Cornerstone

on finding the reason…

Posted by on Sep 16, 2012 in career, Cornerstone | 0 comments

When I agreed to teach a public speaking class this fall, I did it with a bit of resignation.

Sure…okay…whatever….

I had a bit of a bad attitude about it, if I was honest. I lamented the fact that I was going back to teaching, the amount of time I knew that I was going to have to spend on prep time, the early wake-up call for a 7:30 am class, and whatever else that popped into my mind. I just didn’t want to do it.

What I think I was ignoring was coming to terms with the period of time in my life when I decided to take a break from teaching after Fiona was born. It was a struggle. I knew that I should quit, but I didn’t want to quit, even though it was shredding me up physically and emotionally. I cried a ridiculous amount about my decision, and I am certain that everyone around me was sick of hearing about it, especially me.

It was the right decision, and it gave me the space to do other things. I started working part time for Ben. I helped launch MCG. I volunteered. I started to lead a Bible study group. I convinced myself that my teaching “break” was permanent. But then somehow, one thing led to another, and I agreed to teach again this fall, which takes me back to my bad attitude, which was in serious need of adjustment.

About a month ago, I found myself complaining to some friends of mine, and one of them told me that she had been praying for her soon-to-be freshman son’s professors.

*GULP*

Then she said, “Maybe you should be looking and praying that God will show you the reason why you are teaching this semester.”

*DOUBLE GULP*

So, ever since then, I have been thinking and praying about that very thing – maybe there is something my students need to hear from me, and even more likely, maybe there is something I need to learn. I was still a little grumpy as I tried to plow through a new textbook, dig through my notes from 2008, and deal with some unanticipated jitters.

Jitters? Really?

Fast forward to the first day of class. It was okay. Yeah, I was a little rusty. Plus, that bleary-eyed 7:30 am crowd is tough…none of my sorry attempts at jokes seemed to work. But as I sat there and listened to their first impromptu speeches, where I asked them to talk about a “defining moment” in their lives, I realized that I was in one…right now.

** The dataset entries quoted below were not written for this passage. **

-- Python's -(-m // p) is the ceiling of m / p
lemma pvCeil_int (m : Nat) (p : Int) (hp : 0 < p) :
    -(PySem.Int.floordiv (-(m : Int)) p) = (pvCeil m p.toNat : Int) := by
  obtain ⟨hle, hlt⟩ := (PySem.Int.floordiv_eq_iff_of_pos hp).mp (rfl : PySem.Int.floordiv (-(m : Int)) p = _)
  set q := PySem.Int.floordiv (-(m : Int)) p with hq
  have hq0 : q ≤ 0 := by nlinarith
  set pN := p.toNat with hpN
  have hpp : (pN : Int) = p := Int.toNat_of_nonneg hp.le
  have hpN0 : 0 < pN := by omega
  obtain ⟨c, hc⟩ : ∃ c : Nat, (c : Int) = -q := ⟨(-q).toNat, Int.toNat_of_nonneg (by omega)⟩
  have h1 : (m : Int) ≤ c * pN := by rw [hc, hpp]; nlinarith
  have h2 : ((c : Int) - 1) * pN < m := by rw [hc, hpp]; nlinarith
  rw [← hc]
  congr 1
  unfold pvCeil
  rcases Nat.eq_zero_or_pos c with h0 | h0
  · subst h0
    have : m = 0 := by omega
    subst this
    symm; simpa using Nat.div_eq_of_lt (by omega)
  · obtain ⟨c', rfl⟩ : ∃ c', c = c' + 1 := ⟨c - 1, by omega⟩
    symm
    apply Nat.div_eq_of_lt_le
    · have h2' : ((c' : Int)) * pN < m := by
        have : ((c' : Int) + 1 - 1) * pN < m := by exact_mod_cast h2
        simpa using this
      have h2n : c' * pN < m := by exact_mod_cast h2'
      have he : (c' + 1) * pN = c' * pN + pN := by ring
      omega
    · have h1' : m ≤ (c' + 1) * pN := by exact_mod_cast h1
      have he : (c' + 1 + 1) * pN = (c' + 1) * pN + pN := by ring
      omega

lemma pvPadA_spec : ∀ (k : Nat) (team : List String) (p : Int), (team.length : Int) + k = p →
    pvPadA k team p = team ++ (PySem.List.pyRange (team.length : Int) p).map
      (fun j => "Player" ++ PySem.Int.toStr (j + 1)) := by
  intro k
  induction k with
  | zero =>
    intro team p h
    rw [pvPadA, PySem.List.pyRange_one_eq_nil (by omega)]
    simp
  | succ f ih =>
    intro team p h
    rw [pvPadA, if_neg (by omega)]
    rw [ih _ p (by simp; omega)]
    rw [PySem.List.pyRange_one_cons (a := (team.length : Int)) (by omega)]
    simp

lemma pvBuildN_nil (p : Int) : ∀ n : Nat, pvBuildN p n [] = List.replicate n (pvMkTeam p []) := by
  intro n
  induction n with
  | zero => rfl
  | succ k ih => simp [pvBuildN, ih, List.replicate_succ]

-- the padded team A builds from the remaining names equals pvMkTeam of the front chunk
lemma pvTeam_eq (l : List String) (p : Int) (hp : 0 ≤ p) :
    pvPadA (p - (((PySem.List.slice l none (some p)).map pvTrunc16).length : Int)).toNat
        ((PySem.List.slice l none (some p)).map pvTrunc16) p
      = pvMkTeam p (l.take p.toNat) := by
  rw [PySem.List.slice_to l hp]
  have hlen : ((l.take p.toNat).map pvTrunc16).length = (l.take p.toNat).length := by simp
  have hle : (l.take p.toNat).length ≤ p.toNat := by simp [List.length_take]
  rw [pvPadA_spec _ _ p (by rw [hlen]; omega)]
  unfold pvMkTeam
  rw [hlen]

lemma pvN_dec (a : Int) (c c' : Nat) (h : (c = c' + 1) ∨ (c = 0 ∧ c' = 0 ∧ 1 ≤ a)) :
    max (a - 1).toNat c' = max a.toNat c - 1 := by omega

-- A's team built when no names remain: `players` placeholder entries
lemma pvTeamNil_eq (p : Int) :
    pvPadA (p - (((PySem.List.slice ([] : List String) none (some p)).map pvTrunc16).length : Int)).toNat
        ((PySem.List.slice ([] : List String) none (some p)).map pvTrunc16) p = pvMkTeam p [] := by
  have hnil : PySem.List.slice ([] : List String) none (some p) = [] := by
    simp [PySem.List.slice]
  rw [hnil]
  simp only [List.map_nil, List.length_nil, Nat.cast_zero, sub_zero]
  rcases Nat.eq_zero_or_pos p.toNat with h0 | h0
  · rw [show p.toNat = 0 from h0, pvPadA]
    unfold pvMkTeam
    rw [PySem.List.pyRange_one_eq_nil (by omega)]
    simp
  · rw [pvPadA_spec _ _ p (by simp; omega)]
    unfold pvMkTeam
    simp

lemma pvLoopA_nil (p t : Int) : ∀ (fuel : Nat) (ret : List (List String)),
    (t - ret.length).toNat ≤ fuel →
    pvLoopA fuel [] ret p t = ret ++ List.replicate (t - (ret.length : Int)).toNat (pvMkTeam p []) := by
  intro fuel
  induction fuel with
  | zero =>
    intro ret hf
    rw [pvLoopA, show (t - (ret.length : Int)).toNat = 0 from by omega]
    simp
  | succ f ih =>
    intro ret hf
    by_cases hcz : (ret.length : Int) < t
    · rw [pvLoopA, if_pos (Or.inr hcz), pvTeamNil_eq,
        show PySem.List.slice ([] : List String) (some p) none = [] from by simp [PySem.List.slice]]
      rw [ih (ret ++ [pvMkTeam p []]) (by simp; omega)]
      have hlen : ((ret ++ [pvMkTeam p []]).length : Int) = (ret.length : Int) + 1 := by push_cast; simp
      rw [hlen, List.append_assoc]
      congr 1
      rw [show (t - (ret.length : Int)).toNat = (t - ((ret.length : Int) + 1)).toNat + 1 from by omega]
      simp [List.replicate_succ]
    · rw [pvLoopA, if_neg (by simp [hcz])]
      rw [show (t - (ret.length : Int)).toNat = 0 from by omega]
      simp

-- the loop invariant: A's while-loop produces the chunked teams
lemma pvLoopA_spec (p t : Int) : ∀ (fuel : Nat) (l : List String) (ret : List (List String)),
    (0 < p ∨ l = []) →
    max (t - ret.length).toNat (pvCeil l.length p.toNat) ≤ fuel →
    pvLoopA fuel l ret p t = ret ++ pvBuildN p (max (t - ret.length).toNat (pvCeil l.length p.toNat)) l := by
  intro fuel
  induction fuel with
  | zero =>
    intro l ret hp hf
    have h0 : max (t - ret.length).toNat (pvCeil l.length p.toNat) = 0 := by omega
    rw [h0, pvLoopA]
    simp [pvBuildN]
  | succ f ih =>
    intro l ret hp hf
    rcases hp with hp' | hp'
    swap
    · subst hp'
      have hc0 : pvCeil ([] : List String).length p.toNat = 0 := by
        simpa using pvCeil_zero p.toNat
      rw [hc0, Nat.max_zero] at hf ⊢
      rw [pvBuildN_nil]
      exact pvLoopA_nil p t (f + 1) ret hf
    by_cases hc : l ≠ [] ∨ (ret.length : Int) < t
    · set N := max (t - ret.length).toNat (pvCeil l.length p.toNat) with hN
      rw [pvLoopA, if_pos hc]
      have hp0 : (0 : Int) ≤ p := hp'.le
      have hcc : (pvCeil l.length p.toNat = pvCeil (l.length - p.toNat) p.toNat + 1)
          ∨ (pvCeil l.length p.toNat = 0 ∧ pvCeil (l.length - p.toNat) p.toNat = 0 ∧ 1 ≤ t - ret.length) := by
        rcases Nat.eq_zero_or_pos l.length with h0 | h0
        · right
          rw [h0, Nat.zero_sub]
          refine ⟨by simpa using pvCeil_zero _, by simpa using pvCeil_zero _, ?_⟩
          rcases hc with h | h
          · exact absurd (List.length_eq_zero_iff.mp h0) h
          · omega
        · left; exact pvCeil_sub l.length p.toNat (by omega) h0
      rw [pvTeam_eq l p hp0, PySem.List.slice_from l hp0]
      have hrec := ih (l.drop p.toNat) (ret ++ [pvMkTeam p (l.take p.toNat)]) (Or.inl hp') ?_
      · rw [hrec]
        have hlen : ((ret ++ [pvMkTeam p (l.take p.toNat)]).length : Int) = (ret.length : Int) + 1 := by
          push_cast; simp
        rw [hlen]
        have hdl : (l.drop p.toNat).length = l.length - p.toNat := by simp
        have hEq : max (t - ((ret.length : Int) + 1)).toNat (pvCeil (l.drop p.toNat).length p.toNat) = N - 1 := by
          rw [hdl, show t - ((ret.length : Int) + 1) = (t - ret.length) - 1 by ring, hN]
          exact pvN_dec _ _ _ hcc
        rw [hEq]
        have hN1 : 1 ≤ N := by rw [hN]; omega
        rw [List.append_assoc]
        congr 1
        rw [show N = (N - 1) + 1 by omega]
        simp [pvBuildN]
      · have hlen : ((ret ++ [pvMkTeam p (l.take p.toNat)]).length : Int) = (ret.length : Int) + 1 := by
          push_cast; simp
        rw [hlen]
        have hdl : (l.drop p.toNat).length = l.length - p.toNat := by simp
        rw [hdl, show t - ((ret.length : Int) + 1) = (t - ret.length) - 1 by ring,
          pvN_dec _ _ _ hcc]
        omega
    · push_neg at hc
      obtain ⟨hnil, hle⟩ := hc
      have h0 : max (t - ret.length).toNat (pvCeil l.length p.toNat) = 0 := by
        rw [hnil]
        have := pvCeil_zero p.toNat
        simp only [List.length_nil]
        omega
      rw [h0, pvLoopA, if_neg (by push_neg; exact ⟨hnil, hle⟩)]
      simp [pvBuildN]

-- shifting B's chunk index by one team equals dropping the first chunk
lemma pvSlice_shift (l : List String) (p : Int) (hp : 0 < p) (k : Nat) :
    PySem.List.slice l (some (((k : Int) + 1) * p)) (some (((k : Int) + 2) * p))
      = PySem.List.slice (l.drop p.toNat) (some ((k : Int) * p)) (some (((k : Int) + 1) * p)) := by
  have hpp : ((p.toNat : Int)) = p := Int.toNat_of_nonneg hp.le
  have e1 : ((k : Int) + 1) * p = (((k + 1) * p.toNat : Nat) : Int) := by push_cast [hpp]; ring
  have e2 : ((k : Int) + 2) * p = (((k + 2) * p.toNat : Nat) : Int) := by push_cast [hpp]; ring
  have e0 : (k : Int) * p = ((k * p.toNat : Nat) : Int) := by push_cast [hpp]; ring
  have a1 : (k + 1) * p.toNat = k * p.toNat + p.toNat := by ring
  have a2 : (k + 2) * p.toNat = (k + 1) * p.toNat + p.toNat := by ring
  rw [e0, e1, e2, PySem.List.slice_natCast, PySem.List.slice_natCast, List.drop_drop]
  congr 1
  · omega
  · congr 1
    omega

-- B's indexed chunking equals the recursive chunking
lemma pvB_index (p : Int) (hp : 0 < p) : ∀ (n : Nat) (l : List String),
    (List.range n).map (fun (k : Nat) => pvMkTeam p (PySem.List.slice l (some ((k : Int) * p)) (some (((k : Int) + 1) * p)))) = pvBuildN p n l := by
  intro n
  induction n with
  | zero => intro l; rfl
  | succ m ih =>
    intro l
    rw [List.range_succ_eq_map, List.map_cons, List.map_map]
    congr 1
    · rw [show (((0 : Nat) : Int)) * p = 0 from by push_cast; ring]
      rw [PySem.List.slice_zero_start, PySem.List.slice_to l (by push_cast; omega)]
      congr 2
      push_cast
      ring
    · rw [← ih (l.drop p.toNat)]
      apply List.map_congr_left
      intro k _
      simp only [Function.comp_apply]
      rw [show ((Nat.succ k : Nat) : Int) = (k : Int) + 1 from by push_cast; ring]
      rw [show ((k : Int) + 1) + 1 = (k : Int) + 2 from by ring]
      rw [pvSlice_shift l p hp k]

lemma pvMain (names : String) (players teams : Int)
    (hpre : Pre_parse_player_names names players teams) :
    parse_player_names names players teams = parse_player_names_alt names players teams := by
  obtain ⟨hnd, hcase⟩ := hpre
  unfold parse_player_names parse_player_names_alt
  by_cases hdup : (pvClean names).length ≠ (PySem.Set.ofList (pvClean names)).length
  · simp only [if_pos hdup]
  · simp only [if_neg hdup]
    set cleaned := pvClean names with hcl
    by_cases hp : 0 < players
    · rw [if_neg (by omega)]
      have hA := pvLoopA_spec players teams (cleaned.length + teams.toNat) cleaned [] (Or.inl hp)
        (by
          have := pvCeil_le cleaned.length players.toNat
          simp only [List.length_nil, Nat.cast_zero, sub_zero]
          omega)
      simp only [List.length_nil, Nat.cast_zero, sub_zero, List.nil_append] at hA
      rw [hA]
      rw [pvCeil_int cleaned.length players hp]
      rw [show max teams ((pvCeil cleaned.length players.toNat : Nat) : Int)
            = ((max teams.toNat (pvCeil cleaned.length players.toNat) : Nat) : Int) from by omega]
      rw [PySem.List.pyRange_zero_nat]
      rw [List.map_map]
      rw [← pvB_index players hp (max teams.toNat (pvCeil cleaned.length players.toNat)) cleaned]
      apply List.map_congr_left
      intro k _
      simp only [Function.comp_apply]
      unfold pvMkTeam
      rw [List.length_map]
    · rcases hcase with h | ⟨hnil, h0⟩
      · omega
      rw [if_pos (by omega)]
      rw [hnil]
      have hA := pvLoopA_nil players teams (([] : List String).length + teams.toNat) []
        (by simp only [List.length_nil, Nat.cast_zero, sub_zero, Nat.zero_add]; omega)
      simp only [List.length_nil, Nat.cast_zero, sub_zero, List.nil_append] at hA ⊢
      rw [hA]
      rw [PySem.List.pyRange_zero, List.map_map]
      have hconst : (List.range teams.toNat).map ((fun _ => ([] : List String)) ∘ (fun k : Nat => (k : Int)))
          = List.replicate teams.toNat [] := by
        rw [List.eq_replicate_iff]
        exact ⟨by simp, by intro b hb; simp at hb; exact hb.2⟩
      rw [hconst]
      rcases h0 with h0 | h0
      · have hmk : pvMkTeam players [] = [] := by
          unfold pvMkTeam
          rw [PySem.List.pyRange_one_eq_nil (by omega)]
          simp
        rw [hmk]
      · rw [show teams.toNat = 0 from by omega]
        simp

A moment where obedience took precedence over my preferences. A moment where I allowed myself to look beyond the now to the bigger picture. A moment where it wasn’t about me anymore, but was about the people around me, the students whose path had collided with mine for 14 short weeks. It wasn’t going to be easy or simple, and I’m certain it will be more than a little frustrating, but it is my path, and I will be keeping my eyes open for the reasons I am on it.

on new plans….

Posted by on Mar 29, 2012 in career, Cornerstone, faith | 0 comments

I volunteered last week at our elementary school’s speech meet, listening as they recited scriptures, told fables, and recited poems. Carefully, I filled out my rubrics with checks and tallies, encouragement and praise. It felt familiar, like leafing through the pages of a well-worn book, grading presentations on a warm spring day. The speakers were pint-sized rather than gangly college freshmen, but oddly enough, they had very similar feedback.

Remember to smile…

Use your hands to engage the audience…

Add variety to your voice…

The comments rolled off my pencil with barely a thought, and I couldn’t help but think about being back at Cornerstone someday, teaching speech and comm theory. I shook off the feeling, and walked out into the warm sunshine to drive downtown to create seminar materials and MailChimp templates for Ben’s firm for a couple hours.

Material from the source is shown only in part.